EXERCISE DIRECTIONS — Look below for the line holding "have hn : pvName" and the line holding "intro l hl hhd". Transcribe exactly those lines and all lines between them, nothing more.

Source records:
===============

-- a nontrivial lastEC chunk of a suffix of L yields a D_-witness over L
lemma lastEC_D : ∀ (n : Nat) (r L : List String), r.length ≤ n → hAligned r → r <:+ L →
    ∀ c, lastEC r = some c → c ≠ [] → c ≠ [""] →
    ∃ s ∈ L.tails,
      pvIsHeader s.headI = true ∧ pvName s.headI = "" ∧
      (∀ l ∈ s.tail, pvIsHeader l = true → pvName l ≠ "") ∧
      s.tail.takeWhile (fun l => !pvIsHeader l) ∉ [[], [""]] := by
  intro n
  induction n with
  | zero =>
    intro r L hr _ _ c hsome
    have : r = [] := List.eq_nil_of_length_eq_zero (Nat.le_zero.mp hr)
    subst this
    rw [lastEC] at hsome
    simp at hsome
  | succ n ih =>
    intro r L hr hal hsuf c hsome hc1 hc2
    cases r with
    | nil => rw [lastEC] at hsome; simp at hsome
    | cons h t =>
      have hre : (takeChunk (h :: t)).2 = h :: t := by rw [takeChunk_of_aligned hal]
      rw [lastEC] at hsome
      cases hz : lastEC (takeChunk t).2 with
      | some c' =>
        rw [hz] at hsome
        have hcc : c' = c := by simpa using hsome
        subst hcc
        have hsuf2 : (takeChunk t).2 <:+ L := by
          rw [takeChunk_snd_eq]
          exact (List.dropWhile_suffix _).trans ((List.suffix_cons h t).trans hsuf)
        exact ih (takeChunk t).2 L (fuel_step hre hr) (hAligned_takeChunk_snd t) hsuf2 c' hz hc1 hc2
      | none =>
        rw [hz] at hsome
        have hn : pvName h = "" := by
          by_contra hq
          rw [if_neg hq] at hsome
          simp at hsome
        have hcv : (takeChunk t).1 = c := by
          rw [if_pos hn] at hsome
          simpa using hsome
        refine ⟨h :: t, (List.mem_tails _ _).mpr hsuf, ?_, ?_, ?_, ?_⟩
        · simpa using hal h t rfl
        · simpa using hn
        · intro l hl hhd
          simp only [List.tail_cons] at hl
          have : l ∈ (takeChunk t).1 ++ (takeChunk t).2 := by rw [takeChunk_append]; exact hl
          rcases List.mem_append.mp this with hcm | hcm
          · exact absurd hhd (by simp [takeChunk_fst t l hcm])
          · exact lastEC_none (takeChunk t).2.length _ le_rfl (hAligned_takeChunk_snd t) hz l hcm hhd
        · simp only [List.tail_cons]
          rw [← takeChunk_fst_eq, hcv]
          simp [hc1, hc2]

===============

ANSWER TO THE PROBLEM —
        have hn : pvName h = "" := by
          by_contra hq
          rw [if_neg hq] at hsome
          simp at hsome
        have hcv : (takeChunk t).1 = c := by
          rw [if_pos hn] at hsome
          simpa using hsome
        refine ⟨h :: t, (List.mem_tails _ _).mpr hsuf, ?_, ?_, ?_, ?_⟩
        · simpa using hal h t rfl
        · simpa using hn
        · intro l hl hhd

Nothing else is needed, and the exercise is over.